Andy Crestodina (15:08.59)
That's right.
Andy Crestodina (15:12.783)
Right, yeah, because that's what they...
Tom Rudnai (15:17.233)
It was the lowest common denominator content that won out for a bit there and I know the SEO algorithms have gotten more intelligent since but it should be a very good time to be a content marketer because your skills can shine through more.
Andy Crestodina (15:29.689)
Yeah, think content marketers publish a lot of insights and best practices and how-tos, and I'm one of them. And I love that, and I will always do that. But if your job now is to train the AI to be a sales rep for your brand, then it's partly a twist on content marketing. I think we all still need to make conversion-focused pages.
and put those on the web that have detailed examples of options and outcomes and specific applications and who got what value from your company. And if you have 50 of those and your competitor has one of those, you probably have an advantage in AI because you've simply told more stories about what you do for who and what happened. That's, that's not classic content marketing. The content marketers should skew toward like case studies and evidence and, and
internal linking to service pages and case studies. I think that the content marketer has a natural advantage though in a slightly higher up the funnel because good content marketers have networks that open access to other publications and AI is training on more than just your website. So the best content marketer is right for other websites. If you inject
good vibes about your brand onto that trade association site or that directory site or Content marketers are listening. They know content marketers have access to sort of like influencer or influencer marketing's product content That's going to become more important in the future that circumvents AI. You can get word of mouth. You know, you just become People just think of you because you have a better reputation. So content marketing actually I think grows in importance influencer marketing PR grow in importance, but
the conversion optimizers and the SEOs need to get together and make a baby and start building out pages that train the AI to be a better sales rep.
Tom Rudnai (17:26.933)
Yeah, well, and that was the other, you kind of brought it back to the other question that I had in my mind there, which was you talked about this train the AI to be your sales rep. You've also talked a little bit about the delineation between marketing and sales, right? The marketing funnel has got bigger. The sales funnel has gone shorter.
I guess I would, I would, would dispute that slightly. And I actually think the two have become very much intertwined to the point that that handoff is very, is a benign distinction to make and not, not that helpful. I guess, how do you think about if we zoom out from just marketing to revenue or go to market, how do you think about that handoff? And if I can ask you to look in your crystal ball a little bit, how do you think it's going to evolve as all of this starts to filter through a bit more?

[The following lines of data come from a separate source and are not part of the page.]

-- pv_equiv track=rewrite | github.com/aldiprem/order | database/data.py | determine_shape_for_db
-- ===== SOURCE A (Python) =====
-- def determine_shape_for_db(username, based_on):
--     """Determine username type based on rules (HARUS SAMA PERSIS dengan b.py)"""
--     if not based_on or not username:
--         return "OP"
--
--     username_lower = username.lower()
--
--     # PENTING: Hapus spasi dari based_on untuk perbandingan (sama seperti di b.py)
--     based_on_no_spaces = based_on.replace(' ', '')
--     based_on_lower = based_on_no_spaces.lower()
--
--     # 1. CEK OP (On Point) - tanpa perubahan (setelah spasi dihapus)
--     if username_lower == based_on_lower:
--         return "OP"
--
--     # 2. CEK SCANON - penambahan 's' di akhir
--     if username_lower == based_on_lower + 's':
--         return "SCANON"
--
--     # 3. CEK SOP (Semi On Point) - double letters
--     if len(based_on_lower) < len(username_lower):
--         for i in range(len(based_on_lower)):
--             if (based_on_lower[:i+1] + based_on_lower[i] + based_on_lower[i+1:]) == username_lower:
--                 return "SOP"
--
--     # 4. CEK CANON - penggantian i ke l atau l ke i
--     if len(username_lower) == len(based_on_lower):
--         is_canon = True
--         diff_count = 0
--         for a, b in zip(username_lower, based_on_lower):
--             if a != b:
--                 # Cek apakah perbedaan adalah i↔l
--                 if (a == 'i' and b == 'l') or (a == 'l' and b == 'i'):
--                     diff_count += 1
--                 else:
--                     is_canon = False
--                     break
--         if is_canon and diff_count > 0:
--             return "CANON"
--
--     # 5. CEK TAMPING (Tambah Pinggir)
--     if len(username_lower) == len(based_on_lower) + 1:
--         if username_lower.startswith(based_on_lower) or username_lower.endswith(based_on_lower):
--             return "TAMPING"
--
--     # 6. CEK TAMDAL (Tambah Dalam)
--     if len(username_lower) == len(based_on_lower) + 1:
--         for i in range(len(based_on_lower)):
--             if (username_lower.startswith(based_on_lower[:i]) and
--                 username_lower[i+1:].startswith(based_on_lower[i:])):
--                 return "TAMDAL"
--
--     # 7. CEK GANHUR (Ganti Huruf)
--     if len(username_lower) == len(based_on_lower):
--         diff_count = 0
--         for a, b in zip(username_lower, based_on_lower):
--             if a != b:
--                 diff_count += 1
--         if diff_count == 1:
--             return "GANHUR"
--
--     # 8. CEK SWITCH (Perpindahan Huruf)
--     if len(username_lower) == len(based_on_lower):
--         for i in range(len(based_on_lower) - 1):
--             switched = based_on_lower[:i] + based_on_lower[i+1] + based_on_lower[i] + based_on_lower[i+2:]
--             if switched == username_lower:
--                 return "SWITCH"
--
--     # 9. CEK KURHUF (Kurang Huruf)
--     if len(username_lower) == len(based_on_lower) - 1:
--         for i in range(len(based_on_lower)):
--             removed = based_on_lower[:i] + based_on_lower[i+1:]
--             if removed == username_lower:
--                 return "KURHUF"
--
--     return "OP"
-- ===== SOURCE B (Python) =====
-- def determine_shape_for_db(username, based_on):
--     """Classify edit type via one longest-common-prefix scan plus O(1) slice comparisons."""
--     if not based_on or not username:
--         return "OP"
--     u = username.lower()
--     b = based_on.replace(' ', '').lower()
--     n, m = len(u), len(b)
--     p = 0
--     while p < n and p < m and u[p] == b[p]:
--         p += 1
--     if p == n and p == m:
--         return "OP"
--     if n == m + 1 and p == m and u[m] == 's':
--         return "SCANON"
--     if n == m + 1 and p >= 1 and u[p] == u[p - 1] and u[p + 1:] == b[p:]:
--         return "SOP"
--     if n == m and all(a == c or {a, c} == {'i', 'l'} for a, c in zip(u, b)):
--         return "CANON"
--     if n == m + 1 and (u.startswith(b) or u.endswith(b)):
--         return "TAMPING"
--     if n == m + 1 and p < m and u[p + 1:] == b[p:]:
--         return "TAMDAL"
--     if n == m and u[p + 1:] == b[p + 1:]:
--         return "GANHUR"
--     if n == m and p + 1 < n and u[p] == b[p + 1] and u[p + 1] == b[p] and u[p + 2:] == b[p + 2:]:
--         return "SWITCH"
--     if n == m - 1 and u[p:] == b[p + 1:]:
--         return "KURHUF"
--     return "OP"
-- ===== Notes on version B (the rewrite author's own statement) =====
-- stated objective: faster
-- what changed: Replaces A's quadratic loops that rebuild a candidate string for every position (insertion, doubling, swap, deletion) by a single longest-common-prefix scan followed by constant-many slice comparisons at that mismatch point.
import Mathlib
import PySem

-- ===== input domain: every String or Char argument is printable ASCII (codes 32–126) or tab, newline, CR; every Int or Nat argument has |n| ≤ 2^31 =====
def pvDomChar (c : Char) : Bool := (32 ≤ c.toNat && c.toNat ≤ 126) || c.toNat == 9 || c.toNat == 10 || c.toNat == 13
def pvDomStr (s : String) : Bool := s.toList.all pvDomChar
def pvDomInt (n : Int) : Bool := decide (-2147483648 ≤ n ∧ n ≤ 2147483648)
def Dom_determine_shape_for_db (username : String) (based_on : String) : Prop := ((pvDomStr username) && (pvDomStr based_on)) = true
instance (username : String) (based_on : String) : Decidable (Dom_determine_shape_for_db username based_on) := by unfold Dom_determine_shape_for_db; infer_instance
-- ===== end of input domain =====

-- B replaces A's quadratic candidate-string-rebuilding loops by one longest-common-prefix scan
-- plus O(1)-many slice comparisons; same return value everywhere.

-- ===== PORT A =====
-- Transliteration of Source A. All slice/index positions A uses are nonnegative and in range,
-- so List.take / List.drop / List.getD are exact for Python's s[:i] / s[i:] / s[i] here;
-- the for-loops that return on a hit are ported as bounded existentials over the same range.
-- The CANON for-loop (with its break and its is_canon/diff_count state) is the recursion pvCanonLoopA.
def pvCanonLoopA : List (Char × Char) → Bool → Int → Bool × Int
  | [], ic, d => (ic, d)
  | (a, c) :: rest, ic, d =>
    if a ≠ c then
      if (a = 'i' ∧ c = 'l') ∨ (a = 'l' ∧ c = 'i') then pvCanonLoopA rest ic (d + 1)
      else (false, d)
    else pvCanonLoopA rest ic d

def pvCoreA (u b : List Char) : String :=
  if u = b then "OP"
  else if u = b ++ ['s'] then "SCANON"
  else if b.length < u.length ∧ ∃ i < b.length, b.take (i+1) ++ b.getD i 'a' :: b.drop (i+1) = u then "SOP"
  else if u.length = b.length ∧ (pvCanonLoopA (u.zip b) true 0).1 = true ∧ (pvCanonLoopA (u.zip b) true 0).2 > 0 then "CANON"
  else if u.length = b.length + 1 ∧ (PySem.Chars.startswith u b || PySem.Chars.endswith u b) = true then "TAMPING"
  else if u.length = b.length + 1 ∧ ∃ i < b.length, (PySem.Chars.startswith u (b.take i) && PySem.Chars.startswith (u.drop (i+1)) (b.drop i)) = true then "TAMDAL"
  else if u.length = b.length ∧ (u.zip b).foldl (fun d q => if q.1 ≠ q.2 then d + 1 else d) (0 : Int) = 1 then "GANHUR"
  else if u.length = b.length ∧ ∃ i < b.length - 1, b.take i ++ b.getD (i+1) 'a' :: b.getD i 'a' :: b.drop (i+2) = u then "SWITCH"
  else if (u.length : Int) = (b.length : Int) - 1 ∧ ∃ i < b.length, b.take i ++ b.drop (i+1) = u then "KURHUF"
  else "OP"

def determine_shape_for_db (username : String) (based_on : String) : String :=
  if based_on = "" ∨ username = "" then "OP"
  else pvCoreA (PySem.Chars.lower username.toList)
               (PySem.Chars.lower (PySem.Chars.replace based_on.toList [' '] []))

-- ===== PORT B =====
-- Transliteration of Source B. The while-loop computing the longest-common-prefix length p is the
-- structural recursion pvLcp; every slice Source B takes is at a nonnegative in-range position, so
-- List.drop / List.getD are exact; {a,c}=={'i','l'} is the equivalent two-case test.
def pvLcp : List Char → List Char → Nat
  | a :: u, c :: b => if a = c then pvLcp u b + 1 else 0
  | _, _ => 0

def pvCoreB (u b : List Char) : String :=
  if pvLcp u b = u.length ∧ pvLcp u b = b.length then "OP"
  else if u.length = b.length + 1 ∧ pvLcp u b = b.length ∧ u.getD b.length 'a' = 's' then "SCANON"
  else if u.length = b.length + 1 ∧ 1 ≤ pvLcp u b ∧ u.getD (pvLcp u b) 'a' = u.getD (pvLcp u b - 1) 'a' ∧ u.drop (pvLcp u b + 1) = b.drop (pvLcp u b) then "SOP"
  else if u.length = b.length ∧ (u.zip b).all (fun q => q.1 == q.2 || (q.1 == 'i' && q.2 == 'l') || (q.1 == 'l' && q.2 == 'i')) = true then "CANON"
  else if u.length = b.length + 1 ∧ (PySem.Chars.startswith u b || PySem.Chars.endswith u b) = true then "TAMPING"
  else if u.length = b.length + 1 ∧ pvLcp u b < b.length ∧ u.drop (pvLcp u b + 1) = b.drop (pvLcp u b) then "TAMDAL"
  else if u.length = b.length ∧ u.drop (pvLcp u b + 1) = b.drop (pvLcp u b + 1) then "GANHUR"
  else if u.length = b.length ∧ pvLcp u b + 1 < u.length ∧ u.getD (pvLcp u b) 'a' = b.getD (pvLcp u b + 1) 'a' ∧ u.getD (pvLcp u b + 1) 'a' = b.getD (pvLcp u b) 'a' ∧ u.drop (pvLcp u b + 2) = b.drop (pvLcp u b + 2) then "SWITCH"
  else if (u.length : Int) = (b.length : Int) - 1 ∧ u.drop (pvLcp u b) = b.drop (pvLcp u b + 1) then "KURHUF"
  else "OP"

def determine_shape_for_db_alt (username : String) (based_on : String) : String :=
  if based_on = "" ∨ username = "" then "OP"
  else pvCoreB (PySem.Chars.lower username.toList)
               (PySem.Chars.lower (PySem.Chars.replace based_on.toList [' '] []))

-- ===== PRECONDITION & SPEC =====
def Spec_determine_shape_for_db (username : String) (based_on : String) (out : String) : Prop := out = determine_shape_for_db_alt username based_on
instance (username : String) (based_on : String) (out : String) : Decidable (Spec_determine_shape_for_db username based_on out) := by unfold Spec_determine_shape_for_db; infer_instance

-- ===== CLAIM (what is proved, stated in full; the proofs are below) =====
def Claim_equal_determine_shape_for_db : Prop := ∀ (username : String) (based_on : String), Dom_determine_shape_for_db username based_on → Spec_determine_shape_for_db username based_on (determine_shape_for_db username based_on)

-- ===== LEMMAS AND PROOFS =====

theorem pvLcp_le_left (u b : List Char) : pvLcp u b ≤ u.length := by
  induction u generalizing b with
  | nil => simp [pvLcp]
  | cons a u ih =>
    cases b with
    | nil => simp [pvLcp]
    | cons c b => simp only [pvLcp]; split <;> simp [ih b]

theorem pvLcp_le_right (u b : List Char) : pvLcp u b ≤ b.length := by
  induction u generalizing b with
  | nil => simp [pvLcp]
  | cons a u ih =>
    cases b with
    | nil => simp [pvLcp]
    | cons c b => simp only [pvLcp]; split <;> simp [ih b]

Andy Crestodina (18:07.939)
I love this question. I don't know if I've been asked this before, but I've been thinking about it a lot. So from this direction, from the prospect's direction, the internet in general and AI specifically make it much easier to research your decision prior to landing on a website or talking to a rep. So you're in, so you can go, you're just a much more informed, educated buyer. And then from this direction, AI actually creates opportunities for sales reps to help find those ideal clients through AI.
So there are tools where you can give it a giant list of companies and then it will enhance the data narrowing down by saying, for example, first score them or disqualify the ones that are not in my geography, score them or disqualify the ones that are not in my revenue range. Give these industries, these criteria, people that have had recent investment.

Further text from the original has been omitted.